Last Updated on Mon Jul 31 19:56:31 2017
Published at http://rpubs.com/enghanwenalvin/293012
Our task is to obtain a regression model for a wine quality data set. The data set contains records on the analysis of wine samples. Each record describes some chemical properties of the wine sample, together with a quality score (between 0 and 10) assigned by some wine experts.
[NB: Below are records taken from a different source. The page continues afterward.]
-- pv_equiv track=rewrite | github.com/alheekmahlib/quran_library | copy_newlines.py | get_word_positions_with_newlines
-- ===== SOURCE A (Python) =====
-- def get_word_positions_with_newlines(text):
--     """
--     تحليل النص وإيجاد مواضع \n بناءً على عدد الكلمات
--     Returns: قائمة بأرقام الكلمات التي يأتي بعدها \n
--     """
--     # تقسيم النص إلى أجزاء بناءً على \n
--     parts = text.split('\n')
--
--     if len(parts) == 1:
--         # لا يوجد \n في النص
--         return []
--
--     newline_positions = []
--     word_count = 0
--
--     # لكل جزء من الأجزاء (عدا الأخير)
--     for i, part in enumerate(parts[:-1]):
--         # عد الكلمات في هذا الجزء
--         words = part.strip().split()
--         word_count += len(words)
--         # موضع \n يأتي بعد آخر كلمة في هذا الجزء
--         newline_positions.append(word_count)
--
--     return newline_positions
-- ===== SOURCE B (Python) =====
-- def get_word_positions_with_newlines(text):
--     positions = []
--     count = 0
--     in_word = False
--     for ch in text:
--         if ch == '\n':
--             positions.append(count)
--             in_word = False
--         elif ch.isspace():
--             in_word = False
--         elif not in_word:
--             count += 1
--             in_word = True
--     return positions
-- ===== Notes on version B (the rewrite author's own statement) =====
-- stated objective: alternative
-- what changed: Replaces split-on-newline plus per-part strip().split() word counting with a single character-by-character scan that maintains a running word count and an in_word flag, recording the count at each newline; no intermediate lists of parts or words are built.
import Mathlib
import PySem

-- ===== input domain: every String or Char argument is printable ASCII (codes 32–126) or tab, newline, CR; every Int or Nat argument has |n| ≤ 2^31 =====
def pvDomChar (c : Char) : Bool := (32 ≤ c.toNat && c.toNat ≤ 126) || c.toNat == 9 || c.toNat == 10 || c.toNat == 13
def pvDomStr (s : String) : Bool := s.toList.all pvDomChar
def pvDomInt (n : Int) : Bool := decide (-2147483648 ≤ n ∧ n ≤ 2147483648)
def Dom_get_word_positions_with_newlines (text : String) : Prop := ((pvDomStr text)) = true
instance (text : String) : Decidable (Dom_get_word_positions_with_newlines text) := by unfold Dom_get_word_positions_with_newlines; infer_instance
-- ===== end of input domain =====

-- B replaces split-on-newline plus per-part strip().split() counting by a single
-- character scan with a running word count and an in_word flag (alternative decomposition, same O(n) cost).

-- ===== PORT A =====
-- literal port of A: split on '\n'; if one part, []; else fold over enumerate(parts[:-1]),
-- adding len(part.strip().split()) to word_count and appending the running total.
def get_word_positions_with_newlines (text : String) : List Int :=
  let parts := PySem.Chars.splitOn text.toList ['\n']
  if parts.length = 1 then []
  else
    ((PySem.List.enumerate (PySem.List.slice parts none (some (-1)))).foldl
      (fun (st : List Int × Int) ip =>
        let words := PySem.Chars.split₀ (PySem.Chars.strip ip.2)
        (st.1 ++ [st.2 + (words.length : Int)], st.2 + (words.length : Int)))
      ([], 0)).1

-- ===== PORT B =====
-- literal port of B: one pass over the characters with state (positions, count, in_word).
def get_word_positions_with_newlines_alt (text : String) : List Int :=
  (text.toList.foldl
    (fun (st : List Int × Int × Bool) ch =>
      if ch = '\n' then (st.1 ++ [st.2.1], st.2.1, false)
      else if PySem.Chars.isspace ch then (st.1, st.2.1, false)
      else if !st.2.2 then (st.1, st.2.1 + 1, true)
      else st)
    ([], 0, false)).1

-- ===== PRECONDITION & SPEC =====
def Spec_get_word_positions_with_newlines (text : String) (out : List Int) : Prop := out = get_word_positions_with_newlines_alt text
instance (text : String) (out : List Int) : Decidable (Spec_get_word_positions_with_newlines text out) := by unfold Spec_get_word_positions_with_newlines; infer_instance

-- ===== CLAIM (what is proved, stated in full; the proofs are below) =====
def Claim_equal_get_word_positions_with_newlines : Prop := ∀ (text : String), Dom_get_word_positions_with_newlines text → Spec_get_word_positions_with_newlines text (get_word_positions_with_newlines text)

-- ===== LEMMAS AND PROOFS =====

-- number of split()-words in a char list, given whether a word is in progress
def pvWc : List Char → Bool → Nat
  | [], _ => 0
  | c :: r, inw =>
    if PySem.Chars.isspace c then pvWc r false
    else if inw then pvWc r true
    else 1 + pvWc r true

-- reference recursion for B's scan: emitted positions from state (count k, in_word inw)
def pvG : List Char → Int → Bool → List Int
  | [], _, _ => []
  | c :: r, k, inw =>
    if c = '\n' then k :: pvG r k false
    else if PySem.Chars.isspace c then pvG r k false
    else if inw then pvG r k true
    else pvG r (k + 1) true

-- reference recursion for split('\n') with reversed-current-part accumulator
def pvSplitNL : List Char → List Char → List (List Char)
  | cur, [] => [cur.reverse]
  | cur, c :: r => if c = '\n' then cur.reverse :: pvSplitNL [] r else pvSplitNL (c :: cur) r

theorem pvSplitNL_ne_nil (cur l : List Char) : pvSplitNL cur l ≠ [] := by
  induction l generalizing cur with
  | nil => simp [pvSplitNL]
  | cons c r ih => simp only [pvSplitNL]; split_ifs <;> simp [ih]

theorem pvSplitNL_no_nl {l : List Char} (h : '\n' ∉ l) (cur : List Char) :
    pvSplitNL cur l = [cur.reverse ++ l] := by
  induction l generalizing cur with
  | nil => simp [pvSplitNL]
  | cons c r ih =>
    have hc : c ≠ '\n' := fun hh => h (hh ▸ List.mem_cons_self)
    have hr : '\n' ∉ r := fun hh => h (List.mem_cons_of_mem _ hh)
    simp [pvSplitNL, hc, ih hr]

theorem pvSplitNL_append {p : List Char} (h : '\n' ∉ p) (cur rest : List Char) :
    pvSplitNL cur (p ++ '\n' :: rest) = (cur.reverse ++ p) :: pvSplitNL [] rest := by
  induction p generalizing cur with
  | nil => simp [pvSplitNL]
  | cons c r ih =>
    have hc : c ≠ '\n' := fun hh => h (hh ▸ List.mem_cons_self)
    have hr : '\n' ∉ r := fun hh => h (List.mem_cons_of_mem _ hh)
    simp [pvSplitNL, hc, ih hr]

-- bridge: PySem's fuel-based splitOn on separator ['\n'] is pvSplitNL
theorem pvSplitOn_go (l : List Char) : ∀ (fuel : Nat) (cur : List Char) (acc : List (List Char)),
    l.length < fuel →
    PySem.Chars.splitOn.go ['\n'] fuel l cur acc = acc.reverse ++ pvSplitNL cur l := by
  induction l with
  | nil =>
    intro fuel cur acc h
    match fuel with
    | f + 1 => simp [PySem.Chars.splitOn.go, pvSplitNL]
  | cons c r ih =>
    intro fuel cur acc h
    match fuel with
    | f + 1 =>
      by_cases hc : c = '\n'
      · subst hc
        have : List.isPrefixOf ['\n'] ('\n' :: r) = true := by simp [List.isPrefixOf]
        simp only [PySem.Chars.splitOn.go, this, if_pos, List.length_cons,
          List.length_nil, List.drop_succ_cons, List.drop_zero]
        rw [ih f [] (cur.reverse :: acc) (by simpa using h)]
        simp [pvSplitNL]
      · have : List.isPrefixOf ['\n'] (c :: r) = false := by
          simp [List.isPrefixOf]; exact fun hh => hc hh.symm
        simp only [PySem.Chars.splitOn.go, this]
        rw [if_neg (by simp)]
        rw [ih f (c :: cur) acc (by simpa using h)]
        simp [pvSplitNL, hc]

theorem pvSplitOn_eq (cs : List Char) : PySem.Chars.splitOn cs ['\n'] = pvSplitNL [] cs := by
  rw [PySem.Chars.splitOn, pvSplitOn_go cs (cs.length + 1) [] [] (by omega)]
  rfl

-- split₀ counts pvWc many words
theorem pvSplit₀_go_len (p : List Char) : ∀ (cur : List Char) (acc : List (List Char)),
    (PySem.Chars.split₀.go p cur acc).length
      = acc.length + (if cur.isEmpty then 0 else 1) + pvWc p (!cur.isEmpty) := by
  induction p with
  | nil =>
    intro cur acc
    cases cur <;> simp [PySem.Chars.split₀.go, pvWc]
  | cons c r ih =>
    intro cur acc
    by_cases hs : PySem.Chars.isspace c = true
    · cases cur with
      | nil => simp [PySem.Chars.split₀.go, hs, ih, pvWc]
      | cons a b => simp [PySem.Chars.split₀.go, hs, ih, pvWc]; try omega
    · cases cur with
      | nil => simp [PySem.Chars.split₀.go, hs, ih, pvWc]; try omega
      | cons a b => simp [PySem.Chars.split₀.go, hs, ih, pvWc]; try omega

theorem pvSplit₀_len (p : List Char) : (PySem.Chars.split₀ p).length = pvWc p false := by
  rw [PySem.Chars.split₀, pvSplit₀_go_len p [] []]; simp

-- stripping does not change the word count
theorem pvWc_spaces {t : List Char} (h : ∀ c ∈ t, PySem.Chars.isspace c = true) (b : Bool) :
    pvWc t b = 0 := by
  induction t generalizing b with
  | nil => rfl
  | cons c r ih =>
    simp [pvWc, h c List.mem_cons_self, ih (fun c hc => h c (List.mem_cons_of_mem _ hc))]

theorem pvWc_append_spaces (a : List Char) {t : List Char}
    (h : ∀ c ∈ t, PySem.Chars.isspace c = true) (b : Bool) :
    pvWc (a ++ t) b = pvWc a b := by
  induction a generalizing b with
  | nil => simp [pvWc, pvWc_spaces h]
  | cons c r ih => simp only [List.cons_append, pvWc]; split_ifs <;> simp [ih]

theorem pvWc_lstrip (p : List Char) : pvWc (List.dropWhile PySem.Chars.isspace p) false = pvWc p false := by
  induction p with
  | nil => rfl
  | cons c r ih =>
    by_cases hs : PySem.Chars.isspace c = true
    · simp [List.dropWhile, hs, ih, pvWc]
    · simp [List.dropWhile, hs]

theorem pvWc_rstrip (q : List Char) : pvWc (PySem.Chars.rstrip q) false = pvWc q false := by
  have hq : q = PySem.Chars.rstrip q ++ (List.takeWhile PySem.Chars.isspace q.reverse).reverse := by
    rw [PySem.Chars.rstrip]
    conv_lhs => rw [← List.reverse_reverse q, ← List.takeWhile_append_dropWhile
      (p := PySem.Chars.isspace) (l := q.reverse)]
    rw [List.reverse_append]
  conv_rhs => rw [hq]
  rw [pvWc_append_spaces]
  intro c hc
  rw [List.mem_reverse] at hc
  exact List.mem_takeWhile_imp hc

theorem pvWc_strip (p : List Char) : pvWc (PySem.Chars.strip p) false = pvWc p false := by
  rw [PySem.Chars.strip, pvWc_rstrip, PySem.Chars.lstrip, pvWc_lstrip]

-- decomposition at the first newline
theorem pvFirstNL {cs : List Char} (h : '\n' ∈ cs) :
    ∃ p rest, cs = p ++ '\n' :: rest ∧ '\n' ∉ p := by
  induction cs with
  | nil => cases h
  | cons c r ih =>
    by_cases hc : c = '\n'
    · exact ⟨[], r, by simp [hc], by simp⟩
    · have hr : '\n' ∈ r := by
        rcases List.mem_cons.mp h with h1 | h1
        · exact absurd h1.symm hc
        · exact h1
      obtain ⟨p, rest, hceq, hnp⟩ := ih hr
      exact ⟨c :: p, rest, by simp [hceq], by
        intro hm
        rcases List.mem_cons.mp hm with h1 | h1
        · exact hc h1.symm
        · exact hnp h1⟩

theorem pvG_no_nl {p : List Char} (h : '\n' ∉ p) (k : Int) (inw : Bool) : pvG p k inw = [] := by
  induction p generalizing k inw with
  | nil => rfl
  | cons c r ih =>
    have hc : c ≠ '\n' := fun hh => h (hh ▸ List.mem_cons_self)
    have hr : '\n' ∉ r := fun hh => h (List.mem_cons_of_mem _ hh)
    simp only [pvG]; split_ifs <;> first | exact absurd ‹c = '\n'› hc | exact ih hr _ _

theorem pvG_append {p : List Char} (h : '\n' ∉ p) (rest : List Char) (k : Int) (inw : Bool) :
    pvG (p ++ '\n' :: rest) k inw
      = (k + pvWc p inw) :: pvG rest (k + pvWc p inw) false := by
  induction p generalizing k inw with
  | nil => simp [pvG, pvWc]
  | cons c r ih =>
    have hc : c ≠ '\n' := fun hh => h (hh ▸ List.mem_cons_self)
    have hr : '\n' ∉ r := fun hh => h (List.mem_cons_of_mem _ hh)
    simp only [List.cons_append, pvG, pvWc, hc, if_false]
    split_ifs with h1 h2
    · rw [ih hr]
    · rw [ih hr]
    · rw [ih hr]
      have : (k + 1) + (pvWc r true : Int) = k + ((1 + pvWc r true : Nat) : Int) := by
        push_cast; ring
      rw [this]

theorem pvFoldB (cs : List Char) : ∀ (acc : List Int) (k : Int) (inw : Bool),
    (cs.foldl
      (fun (st : List Int × Int × Bool) ch =>
        if ch = '\n' then (st.1 ++ [st.2.1], st.2.1, false)
        else if PySem.Chars.isspace ch then (st.1, st.2.1, false)
        else if !st.2.2 then (st.1, st.2.1 + 1, true)
        else st)
      (acc, k, inw)).1 = acc ++ pvG cs k inw := by
  induction cs with
  | nil => intro acc k inw; simp [pvG]
  | cons c r ih =>
    intro acc k inw
    simp only [List.foldl_cons, pvG]
    split_ifs with h1 h2 h3 <;> simp_all

theorem pvFoldA (n : Nat) : ∀ (cs : List Char), cs.length ≤ n →
    ∀ (acc : List Int) (k s : Int),
    ((PySem.List.enumerate ((pvSplitNL [] cs).dropLast) s).foldl
      (fun (st : List Int × Int) ip =>
        let words := PySem.Chars.split₀ (PySem.Chars.strip ip.2)
        (st.1 ++ [st.2 + (words.length : Int)], st.2 + (words.length : Int)))
      (acc, k)).1 = acc ++ pvG cs k false := by
  induction n with
  | zero =>
    intro cs hlen acc k s
    have : cs = [] := List.length_eq_zero_iff.mp (Nat.le_zero.mp hlen)
    subst this
    simp [pvSplitNL, pvG]
  | succ n ih =>
    intro cs hlen acc k s
    by_cases hm : '\n' ∈ cs
    · obtain ⟨p, rest, rfl, hnp⟩ := pvFirstNL hm
      rw [pvSplitNL_append hnp]
      simp only [List.reverse_nil, List.nil_append]
      rw [List.dropLast_cons_of_ne_nil (pvSplitNL_ne_nil [] rest)]
      simp only [PySem.List.enumerate, List.foldl_cons]
      rw [ih rest (by simp at hlen; omega) _ _ (s + 1)]
      rw [pvSplit₀_len, pvWc_strip, pvG_append hnp rest k false]
      simp
    · rw [pvSplitNL_no_nl hm]
      simp [pvG_no_nl hm]

theorem pvSlice_dropLast {α : Type} (l : List α) (h : l ≠ []) :
    PySem.List.slice l none (some (-1)) = l.dropLast := by
  have hl : 1 ≤ l.length := List.length_pos_iff.mpr h
  simp only [PySem.List.slice, PySem.List.clampIdx]
  rw [if_pos (by omega), if_neg (by omega : ¬ ((l.length : Int) + (-1) < 0))]
  rw [List.drop_zero, List.dropLast_eq_take]
  congr 1
  omega

theorem pvLen_one {cs : List Char} (h : (pvSplitNL [] cs).length = 1) : '\n' ∉ cs := by
  intro hm
  obtain ⟨p, rest, rfl, hnp⟩ := pvFirstNL hm
  rw [pvSplitNL_append hnp] at h
  simp only [List.length_cons, Nat.add_eq_one_iff, List.length_eq_zero_iff] at h
  rcases h with ⟨h1, _⟩ | ⟨h1, _⟩
  · exact pvSplitNL_ne_nil [] rest h1
  · omega

-- ===== VERDICT (by name: the statement is the Claim_ definition above) =====
theorem get_word_positions_with_newlines_spec : Claim_equal_get_word_positions_with_newlines := by
  intro text _
  unfold Spec_get_word_positions_with_newlines get_word_positions_with_newlines get_word_positions_with_newlines_alt
  rw [pvFoldB text.toList [] 0 false]
  simp only [List.nil_append, pvSplitOn_eq]
  split_ifs with h1
  · rw [pvG_no_nl (pvLen_one h1)]
  · rw [pvSlice_dropLast _ (pvSplitNL_ne_nil [] text.toList),
      pvFoldA text.toList.length text.toList le_rfl [] 0 0]
    simp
Our goal is to use this data set to obtain a regression model that can be used to assign a quality score to a new sample of wine based on its chemical properties.
Let us first import the data.
load("redWine.Rdata")
We take a quick look at the data.
str(redWine)
## 'data.frame': 1599 obs. of 12 variables:
## $ fixed.acidity : num 7.4 7.8 7.8 11.2 7.4 7.4 7.9 7.3 7.8 7.5 ...
## $ volatile.acidity : num 0.7 0.88 0.76 0.28 0.7 0.66 0.6 0.65 0.58 0.5 ...
## $ citric.acid : num 0 0 0.04 0.56 0 0 0.06 0 0.02 0.36 ...
## $ residual.sugar : num 1.9 2.6 2.3 1.9 1.9 1.8 1.6 1.2 2 6.1 ...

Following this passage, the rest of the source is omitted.